Touch of red in every glance

Eyes brimming and bright

Scamming the System, One Tennis Ball at a Time (An Excerpt)

By: Clara Drimmer

It’s been a year since my obsession with scammers began. It started with a podcast, as all embarrassingly niche interests do. I started listening to Scamfluencers, a show where lovable Canadian journalists, and friends, Scaachi Koul and Sarah Hagi tell stories about cons, the artists who craft them, and their downfalls.1 I’m not exactly sure why these stories gripped my psyche. I do know that it probably says something questionable about me that I give over my earspace to these stories.

There is something gripping about scams, maybe because we are all so familiar with the feeling left in its trace. We’re conned by countless things, often in small ways – credit scores, security deposits, terms & conditions, health insurance, and shitty, slimy political candidates come to mind.
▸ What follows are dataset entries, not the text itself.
-- pv_equiv track=rewrite | github.com/mik11231/python | advent2018/Day11/day11.py | solve
-- ===== SOURCE A (Python) =====
-- def power_level(x: int, y: int, serial: int) -> int:
--     """Compute the fuel-cell power level at 1-indexed coordinate (x, y)."""
--     rack_id = x + 10
--     value = (rack_id * y + serial) * rack_id
--     hundreds = (value // 100) % 10
--     return hundreds - 5
--
-- def solve(serial: int) -> str:
--     """Return the top-left coordinate of the best 3x3 square as 'x,y'."""
--     best_sum = None
--     best_xy = (0, 0)
--
--     # Only top-left positions that allow a full 3x3 window are valid.
--     for x in range(1, 299):
--         for y in range(1, 299):
--             square_sum = 0
--             for dx in range(3):
--                 for dy in range(3):
--                     square_sum += power_level(x + dx, y + dy, serial)
--             if best_sum is None or square_sum > best_sum:
--                 best_sum = square_sum
--                 best_xy = (x, y)
--
--     return f"{best_xy[0]},{best_xy[1]}"
-- ===== SOURCE B (Python) =====
-- def power_level(x: int, y: int, serial: int) -> int:
--     """Compute the fuel-cell power level at 1-indexed coordinate (x, y)."""
--     rack_id = x + 10
--     value = (rack_id * y + serial) * rack_id
--     hundreds = (value // 100) % 10
--     return hundreds - 5
--
-- def solve(serial: int) -> str:
--     """Return the top-left coordinate of the best 3x3 square as 'x,y'.
--
--     Separable window sum: precompute vertical 3-cell sums once, then each
--     3x3 window is the sum of just three precomputed column sums.
--     """
--     vs = [[power_level(x + 1, y + 1, serial)
--            + power_level(x + 1, y + 2, serial)
--            + power_level(x + 1, y + 3, serial)
--            for y in range(298)]
--           for x in range(300)]
--     best_sum = None
--     best_xy = (0, 0)
--     for x in range(298):
--         for y in range(298):
--             s = vs[x][y] + vs[x + 1][y] + vs[x + 2][y]
--             if best_sum is None or s > best_sum:
--                 best_sum = s
--                 best_xy = (x + 1, y + 1)
--     return f"{best_xy[0]},{best_xy[1]}"
-- ===== Notes on version B (the rewrite author's own statement) =====
-- stated objective: faster
-- what changed: B exploits separability of the window sum: it precomputes a table of vertical three-cell column sums once, so each candidate square costs three table adds instead of nine fresh power_level evaluations.
import Mathlib
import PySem

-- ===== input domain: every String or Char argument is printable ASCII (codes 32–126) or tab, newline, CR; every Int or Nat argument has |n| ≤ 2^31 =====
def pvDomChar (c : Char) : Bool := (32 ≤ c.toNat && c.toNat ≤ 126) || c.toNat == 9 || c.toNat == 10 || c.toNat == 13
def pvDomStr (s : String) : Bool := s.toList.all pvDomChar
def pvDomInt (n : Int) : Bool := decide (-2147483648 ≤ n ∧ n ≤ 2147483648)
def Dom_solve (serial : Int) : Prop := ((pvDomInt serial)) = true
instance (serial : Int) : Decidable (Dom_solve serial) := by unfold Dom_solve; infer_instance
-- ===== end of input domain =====

-- B precomputes vertical 3-cell column sums once so each 3x3 window is three adds
-- instead of nine power_level recomputations (constant-factor speed-up; same result).

-- ===== PORT A =====
-- helper power_level(x, y, serial), shared verbatim by Source A and Source B
def power_level (x y serial : Int) : Int :=
  let rack_id := x + 10
  let value := (rack_id * y + serial) * rack_id
  let hundreds := PySem.Int.mod (PySem.Int.floordiv value 100) 10
  hundreds - 5

def solve (serial : Int) : String :=
  let r := (PySem.List.pyRange 1 299 1).foldl (fun st x =>
      (PySem.List.pyRange 1 299 1).foldl (fun st y =>
        let square_sum := (PySem.List.pyRange 0 3 1).foldl (fun s dx =>
            (PySem.List.pyRange 0 3 1).foldl (fun s dy =>
              s + power_level (x + dx) (y + dy) serial) s) 0
        match st.1 with
        | none => (some square_sum, (x, y))
        | some b => if square_sum > b then (some square_sum, (x, y)) else st) st)
    ((none : Option Int), ((0 : Int), (0 : Int)))
  PySem.Int.toStr r.2.1 ++ "," ++ PySem.Int.toStr r.2.2

-- ===== PORT B =====
-- Source B's nested list comprehension building the vertical 3-sum table vs
def vsGrid (serial : Int) : List (List Int) :=
  (PySem.List.pyRange 0 300 1).map (fun x =>
    (PySem.List.pyRange 0 298 1).map (fun y =>
      power_level (x + 1) (y + 1) serial + power_level (x + 1) (y + 2) serial
        + power_level (x + 1) (y + 3) serial))

def solve_alt (serial : Int) : String :=
  let vs := vsGrid serial
  let r := (PySem.List.pyRange 0 298 1).foldl (fun st x =>
      (PySem.List.pyRange 0 298 1).foldl (fun st y =>
        let s := PySem.List.pyGetD (PySem.List.pyGetD vs x []) y 0
          + PySem.List.pyGetD (PySem.List.pyGetD vs (x + 1) []) y 0
          + PySem.List.pyGetD (PySem.List.pyGetD vs (x + 2) []) y 0
        match st.1 with
        | none => (some s, (x + 1, y + 1))
        | some b => if s > b then (some s, (x + 1, y + 1)) else st) st)
    ((none : Option Int), ((0 : Int), (0 : Int)))
  PySem.Int.toStr r.2.1 ++ "," ++ PySem.Int.toStr r.2.2

-- ===== PRECONDITION & SPEC =====
def Spec_solve (serial : Int) (out : String) : Prop := out = solve_alt serial
instance (serial : Int) (out : String) : Decidable (Spec_solve serial out) := by unfold Spec_solve; infer_instance

-- ===== CLAIM (what is proved, stated in full; the proofs are below) =====
def Claim_equal_solve : Prop := ∀ (serial : Int), Dom_solve serial → Spec_solve serial (solve serial)

-- ===== LEMMAS AND PROOFS =====

-- the state and shared update step of both argmax scans
def pvStep (xy : Int × Int) (s : Int) (st : Option Int × (Int × Int)) :
    Option Int × (Int × Int) :=
  match st.1 with
  | none => (some s, xy)
  | some b => if s > b then (some s, xy) else st

-- the vertical 3-sum B tabulates
def pvQ (serial x y : Int) : Int :=
  power_level (x + 1) (y + 1) serial + power_level (x + 1) (y + 2) serial
    + power_level (x + 1) (y + 3) serial

-- reading the vs table inside its bounds gives pvQ
theorem vsGrid_get (serial x y : Int) (hx0 : 0 ≤ x) (hx : x < 300)
    (hy0 : 0 ≤ y) (hy : y < 298) :
    PySem.List.pyGetD (PySem.List.pyGetD (vsGrid serial) x []) y 0 = pvQ serial x y := by
  unfold vsGrid pvQ
  rw [PySem.List.pyGetD_map_pyRange_of_nonneg _ _ _ _ hx0 hx,
      PySem.List.pyGetD_map_pyRange_of_nonneg _ _ _ _ hy0 hy]

-- A's 3x3 inner double loop at (x, y) equals the three column sums B adds at (x-1, y-1)
theorem scoreA_eq_scoreB (serial x y : Int) :
    (PySem.List.pyRange 0 3 1).foldl (fun s dx =>
        (PySem.List.pyRange 0 3 1).foldl (fun s dy =>
          s + power_level (x + dx) (y + dy) serial) s) 0
      = pvQ serial (x - 1) (y - 1) + pvQ serial x (y - 1) + pvQ serial (x + 1) (y - 1) := by
  have h3 : PySem.List.pyRange 0 3 1 = [0, 1, 2] := by decide
  rw [h3]
  simp only [List.foldl, pvQ]
  ring_nf

set_option maxRecDepth 8192 in
theorem solve_eq_alt (serial : Int) : solve serial = solve_alt serial := by
  unfold solve solve_alt
  have hkey :
      (PySem.List.pyRange 1 299 1).foldl (fun st x =>
        (PySem.List.pyRange 1 299 1).foldl (fun st y =>
          pvStep (x, y)
            ((PySem.List.pyRange 0 3 1).foldl (fun s dx =>
              (PySem.List.pyRange 0 3 1).foldl (fun s dy =>
                s + power_level (x + dx) (y + dy) serial) s) 0) st) st)
        ((none : Option Int), ((0 : Int), (0 : Int)))
      = (PySem.List.pyRange 0 298 1).foldl (fun st x =>
        (PySem.List.pyRange 0 298 1).foldl (fun st y =>
          pvStep (x + 1, y + 1)
            (PySem.List.pyGetD (PySem.List.pyGetD (vsGrid serial) x []) y 0
              + PySem.List.pyGetD (PySem.List.pyGetD (vsGrid serial) (x + 1) []) y 0
              + PySem.List.pyGetD (PySem.List.pyGetD (vsGrid serial) (x + 2) []) y 0) st) st)
        ((none : Option Int), ((0 : Int), (0 : Int))) := by
    -- rewrite B's table reads to pvQ, then shift A's index range by 1
    rw [PySem.List.foldl_congr_mem (PySem.List.pyRange 0 298 1) _
      (fun st x => (PySem.List.pyRange 0 298 1).foldl (fun st y =>
          pvStep (x + 1, y + 1)
            (pvQ serial x y + pvQ serial (x + 1) y + pvQ serial (x + 2) y) st) st) _ ?_]
    · rw [PySem.List.pyRange_one 1 299, PySem.List.pyRange_one 0 298,
        List.foldl_map, List.foldl_map]
      have h298 : ((299 : Int) - 1).toNat = ((298 : Int) - 0).toNat := by decide
      rw [h298]
      apply PySem.List.foldl_congr_mem
      intro st k _
      rw [List.foldl_map, List.foldl_map]
      apply PySem.List.foldl_congr_mem
      intro st j _
      rw [scoreA_eq_scoreB]
      ring_nf
    · intro st x hx
      rw [PySem.List.mem_pyRange_one] at hx
      apply PySem.List.foldl_congr_mem
      intro st' y hy
      rw [PySem.List.mem_pyRange_one] at hy
      rw [vsGrid_get serial x y hx.1 (by omega) hy.1 hy.2,
        vsGrid_get serial (x + 1) y (by omega) (by omega) hy.1 hy.2,
        vsGrid_get serial (x + 2) y (by omega) (by omega) hy.1 hy.2]
  exact congrArg
    (fun r : Option Int × (Int × Int) =>
      PySem.Int.toStr r.2.1 ++ "," ++ PySem.Int.toStr r.2.2) hkey

-- ===== VERDICT (by name: the statement is the Claim_ definition above) =====
theorem solve_spec : Claim_equal_solve := by
  intro serial _
  unfold Spec_solve
  exact solve_eq_alt serial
We know the powerlessness that bubbles up. And this powerlessness often comes at the hands of our institutions. Banks, tenant laws, healthcare, and governments respectively.

Personally, I’ve never experienced a person-to-person scam like identity theft – the type of fraud that drains the resources and energy of normal people, often those who are most financially vulnerable in the first place. I’m not ignoring that these kinds of scams are by farrrr the most common, not to mention our institutions – governments, courts, banks – ignore these. Fraud puts corporations squarely at fault for selling and profiting from our personal information, movements, and keystrokes. Consequently, these scams only become easier to carry out and more prevalent.

But once in a while, we are surprised when the scam of an institution or the uber rich is made public, and it's just the teensiest bit satisfying to watch. Think Gamestop, think bitcoin bullshit. I can’t be the only one who feels this way – I mean, come on, we all watched Ocean’s 8.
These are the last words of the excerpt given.